Maybe an analytical approach could rule out many of the numbers needed to check through in accordance with the observation that 2 and 5 has to have a high representation?
2 Answers
- SamwiseLv 78 years agoFavorite Answer
While I appreciate the attempt to revise the formula to deal with repetitions of strings, and I perceive the motive behind the change, it turns out to have an unexpected result--one that I suspect shifts the preferences in an undesired direction.
My latest run of the program still has some characteristics I don't like, but it's time to report an excerpt from the output. I have edited out a lot: the program simply writes a report each time it finds a more self-divisible number (by either formula) for the digit-length it's working on. I'm omitting reports that were superseded. The fraction in brackets is the original formula, disregarding repeated substrings.
Start: Sun Jun 23 15:12:13 2013
1 (1 divisors): 1/1 [1/1]
factors:
substring divisors: 1
Up to 10: Sun Jun 23 15:12:13 2013 [4 primes found]
11 (2 divisors): 1/1 [2/3]
substring divisors: 11 1(2)
15 (4 divisors): 3/4 [3/4]
factors: 3 5
substring divisors: 1 15 5
Up to 100: Sun Jun 23 15:12:13 2013 [25 primes found]
101 (2 divisors): 2/3 [1/3]
factors:
substring divisors: 1(3) 101
125 (4 divisors): 2/3 [2/3]
factors: 5^3
substring divisors: 25 1 125 5
Up to 1000: Sun Jun 23 15:12:13 2013 [168 primes found]
1250 (10 divisors): 16/25 [16/25]
factors: 2 5^4
substring divisors: 25 50 250 2 1 1250 125 5
Up to 10000: Sun Jun 23 15:12:13 2013 [1229 primes found]
31250 (14 divisors): 10/21 [10/21]
factors: 2 5^6
substring divisors: 25 50 250 2 1 3125 1250 31250 125 5
Up to 100000: Sun Jun 23 15:12:40 2013 [9592 primes found]
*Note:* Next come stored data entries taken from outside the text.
-- pv_equiv track=rewrite | github.com/yuqi-lee/VFScheduling | utils/lstm.py | count_long_intervals
-- ===== SOURCE A (Python) =====
-- def count_long_intervals(list1, list2):
--     if len(list1) != len(list2):
--         raise ValueError("length is not equal.")
--
--     count = 0
--     in_interval = False
--     interval_length = 0
--
--     for i in range(len(list1)):
--         if list2[i] < list1[i]:
--             if not in_interval:
--                 in_interval = True
--                 interval_length = 1  # 开始新的区间
--             else:
--                 interval_length += 1  # 增加当前区间的长度
--         else:
--             if in_interval:
--                 if interval_length > 60:
--                     count += 1  # 结束区间且长度大于60
--                 in_interval = False
--                 interval_length = 0  # 重置区间长度
--
--     # 检查最后一个区间
--     if in_interval and interval_length > 60:
--         count += 1
--
--     return count
-- ===== SOURCE B (Python) =====
-- def count_long_intervals(list1, list2):
--     if len(list1) != len(list2):
--         raise ValueError("length is not equal.")
--     # A run longer than 60 is counted once, at its start: a position i where
--     # list2[i] < list1[i] holds, it did not hold at i-1 (or i == 0), and it
--     # keeps holding through a window of 61 consecutive positions.
--     cmps = [b < a for a, b in zip(list1, list2)]
--     n = len(cmps)
--     return sum(1 for i in range(n)
--                if cmps[i]
--                and (i == 0 or not cmps[i - 1])
--                and i + 61 <= n
--                and all(cmps[i:i + 61]))
-- ===== Notes on version B (the rewrite author's own statement) =====
-- stated objective: alternative
-- what changed: Replaces A's running in_interval/interval_length state machine with a stateless per-index test on the precomputed comparison sequence: count the positions that start a run (True not preceded by True) whose 61-element window is all True, so no run length is ever tracked.
import Mathlib
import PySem

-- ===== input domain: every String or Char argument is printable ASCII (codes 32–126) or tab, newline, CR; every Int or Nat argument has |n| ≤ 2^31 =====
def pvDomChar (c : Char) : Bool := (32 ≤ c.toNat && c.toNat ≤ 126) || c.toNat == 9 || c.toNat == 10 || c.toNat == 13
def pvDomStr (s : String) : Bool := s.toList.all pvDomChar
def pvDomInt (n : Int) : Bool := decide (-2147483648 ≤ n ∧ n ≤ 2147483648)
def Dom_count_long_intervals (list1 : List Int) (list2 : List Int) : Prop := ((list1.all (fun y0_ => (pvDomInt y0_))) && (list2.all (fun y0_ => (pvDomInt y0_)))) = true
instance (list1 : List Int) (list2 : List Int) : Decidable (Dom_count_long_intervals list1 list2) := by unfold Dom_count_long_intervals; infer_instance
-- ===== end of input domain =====

-- B replaces A's in_interval/interval_length state machine with a stateless per-index run-start test on the precomputed comparison sequence (alternative decomposition; same O(n) cost).


-- ===== PORT A =====
-- state machine over indices: (count, in_interval, interval_length)
def count_long_intervals (list1 : List Int) (list2 : List Int) : Int :=
  -- the len(list1) != len(list2) ValueError is excluded by Pre_count_long_intervals
  let res := (PySem.List.pyRange 0 (list1.length : Int) 1).foldl
    (fun (st : Int × Bool × Int) i =>
      let count := st.1
      let in_interval := st.2.1
      let interval_length := st.2.2
      -- list index i ∈ [0, len) here, so the default of pyGetD is never used
      if PySem.List.pyGetD list2 i 0 < PySem.List.pyGetD list1 i 0 then
        if !in_interval then (count, true, 1)
        else (count, in_interval, interval_length + 1)
      else
        if in_interval then
          ((if interval_length > 60 then count + 1 else count), false, 0)
        else (count, in_interval, interval_length))
    (0, false, 0)
  if res.2.1 && decide (res.2.2 > 60) then res.1 + 1 else res.1

-- ===== PORT B =====
-- stateless: count the indices that start a run of cmps whose 61-wide window is all True
def count_long_intervals_alt (list1 : List Int) (list2 : List Int) : Int :=
  -- the len(list1) != len(list2) ValueError is excluded by Pre_count_long_intervals
  let cmps := (list1.zip list2).map (fun p => decide (p.2 < p.1))
  let n : Int := (cmps.length : Int)
  (PySem.List.pyRange 0 n 1).foldl
    (fun c i =>
      if (PySem.List.pyGetD cmps i false
          && ((i == 0) || !(PySem.List.pyGetD cmps (i - 1) false))
          && decide (i + 61 ≤ n)
          && (PySem.List.slice cmps (some i) (some (i + 61))).all id)
      then c + 1 else c) 0

-- ===== PRECONDITION & SPEC =====
-- Pre_ excludes exactly the inputs of unequal length, on which A raises ValueError (B raises the same).
def Pre_count_long_intervals (list1 : List Int) (list2 : List Int) : Prop := list1.length = list2.length
instance (list1 : List Int) (list2 : List Int) : Decidable (Pre_count_long_intervals list1 list2) := by unfold Pre_count_long_intervals; infer_instance
def pvWitness_count_long_intervals : List Int × List Int := ([1, 0], [0, 5])

def Spec_count_long_intervals (list1 : List Int) (list2 : List Int) (out : Int) : Prop := out = count_long_intervals_alt list1 list2
instance (list1 : List Int) (list2 : List Int) (out : Int) : Decidable (Spec_count_long_intervals list1 list2 out) := by unfold Spec_count_long_intervals; infer_instance

-- ===== CLAIM (what is proved, stated in full; the proofs are below) =====
def Claim_equal_count_long_intervals : Prop := ∀ (list1 : List Int) (list2 : List Int), Dom_count_long_intervals list1 list2 → Pre_count_long_intervals list1 list2 → Spec_count_long_intervals list1 list2 (count_long_intervals list1 list2)

-- ===== LEMMAS AND PROOFS =====

-- fold over range(len) indexing two equal-length lists = fold over their zip
theorem fold_range_eq_fold_zip {σ : Type} (f : σ → Int → Int → σ) :
    ∀ (l1 l2 : List Int), l1.length = l2.length → ∀ (init : σ),
      (List.range l1.length).foldl (fun s k => f s (l1.getD k 0) (l2.getD k 0)) init
      = (l1.zip l2).foldl (fun s p => f s p.1 p.2) init := by
  intro l1
  induction l1 with
  | nil => intro l2 h init; simp
  | cons x xs ih =>
    intro l2 h init
    cases l2 with
    | nil => simp at h
    | cons y ys =>
      simp only [List.length_cons, List.range_succ_eq_map, List.foldl_cons, List.foldl_map,
        List.zip_cons_cons]
      simp only [List.getD_cons_zero, List.getD_cons_succ]
      exact ih ys (by simpa using h) (f init x y)

-- A's step, on the boolean comparison value
def astep (st : Int × Bool × Int) (b : Bool) : Int × Bool × Int :=
  if b then
    if !st.2.1 then (st.1, true, 1) else (st.1, st.2.1, st.2.2 + 1)
  else
    if st.2.1 then ((if st.2.2 > 60 then st.1 + 1 else st.1), false, 0)
    else (st.1, st.2.1, st.2.2)

def afin (st : Int × Bool × Int) : Int := if st.2.1 && decide (st.2.2 > 60) then st.1 + 1 else st.1

-- reference: count runs > 60, given a pending run of length r
def longRuns : List Bool → Int → Int
  | [], r => if r > 60 then 1 else 0
  | (true :: c), r => longRuns c (r + 1)
  | (false :: c), r => (if r > 60 then 1 else 0) + longRuns c 0

-- length of the leading True-prefix
def leadTrue : List Bool → Nat
  | [] => 0
  | (true :: c) => leadTrue c + 1
  | (false :: _) => 0

-- the 61-window test at index i, Nat form
def win (c : List Bool) (i : Nat) : Bool :=
  decide (i + 61 ≤ c.length) && ((c.drop i).take 61).all id

def bpred (c : List Bool) (prev : Bool) (i : Nat) : Bool :=
  c.getD i false && (if i == 0 then !prev else !(c.getD (i - 1) false)) && win c i

def bcount (c : List Bool) (prev : Bool) : Nat := (List.range c.length).countP (bpred c prev)

theorem winK : ∀ (c : List Bool) (k : Nat),
    (decide (k ≤ c.length) && (c.take k).all id) = decide (k ≤ leadTrue c) := by
  intro c
  induction c with
  | nil => intro k; cases k <;> simp [leadTrue]
  | cons x rest ih =>
    intro k
    cases k with
    | zero => simp
    | succ j =>
      cases x with
      | true =>
        have := ih j
        simp only [List.take_succ_cons, List.all_cons, leadTrue, List.length_cons]
        simpa [Nat.add_le_add_iff_right] using this
      | false => simp [leadTrue]

theorem win_zero (c : List Bool) : win c 0 = decide (61 ≤ leadTrue c) := by
  simpa [win] using winK c 61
100250 (16 divisors): 45/112 [27/112]
factors: 2 5^3 401
substring divisors: 25(3) 50 250(3) 2(3) 1 10025 10 100250 5
312500 (24 divisors): 7/18 [7/18]
factors: 2^2 5^7
substring divisors: 2 1 2500 31250 125 500 25 50 250 3125 1250 312500 12500 5
Up to 1000000: Sun Jun 23 15:38:18 2013 [78498 primes found]
The extra information was provided to guide me in improving the program. The timestamps are the most worrisome item: it took the computer about 58 times as long to scale up from 5 to 6 digits. I can shrink that by taking out some of the information-gathering, to bring that down from an unacceptable 25-hour run to obtain 7-digit results to a potentially acceptable overnight run.
Before I do so, we need to settle on the most desirable formula for comparing self-divisibility. The old formula picked 312500 as the best 6-digit number.
The new one, attempting to take into account repetitions of the same string, picked 100250. The reason is leading zeros: each of the substrings 2, 5, 25, 250 also appeared with one and two leading zeros. That's the reason each of those divisors got counted three times.
I could go back to ignoring repetitions, or use the formula with repetitions (which IMO overly favors numbers with early strings of zeros), or apply a new adapted formula. But I can't attempt a decent attack on the 7-digit range without restricting it to a single formula, unless we port the program from my computer to something more powerful, or more able to run the problem in background over a long time. The program is in Perl.
- az_lenderLv 78 years ago
You should possibly contribute this problem either to "Mathematics Magazine" or to the "American Mathematical Monthly." Both carry (or at least, used to carry) monthly sections of what by Yahoo! standards would be considered advanced questions. Your question is quite interesting, but way beyond the capabilities of most respondents, and of the few persons who might be ABLE to solve it, probably none of them would make the effort to solve it here, whereas they might do so if they thought their names would appear in a magazine that's actually published on paper and filed in libraries.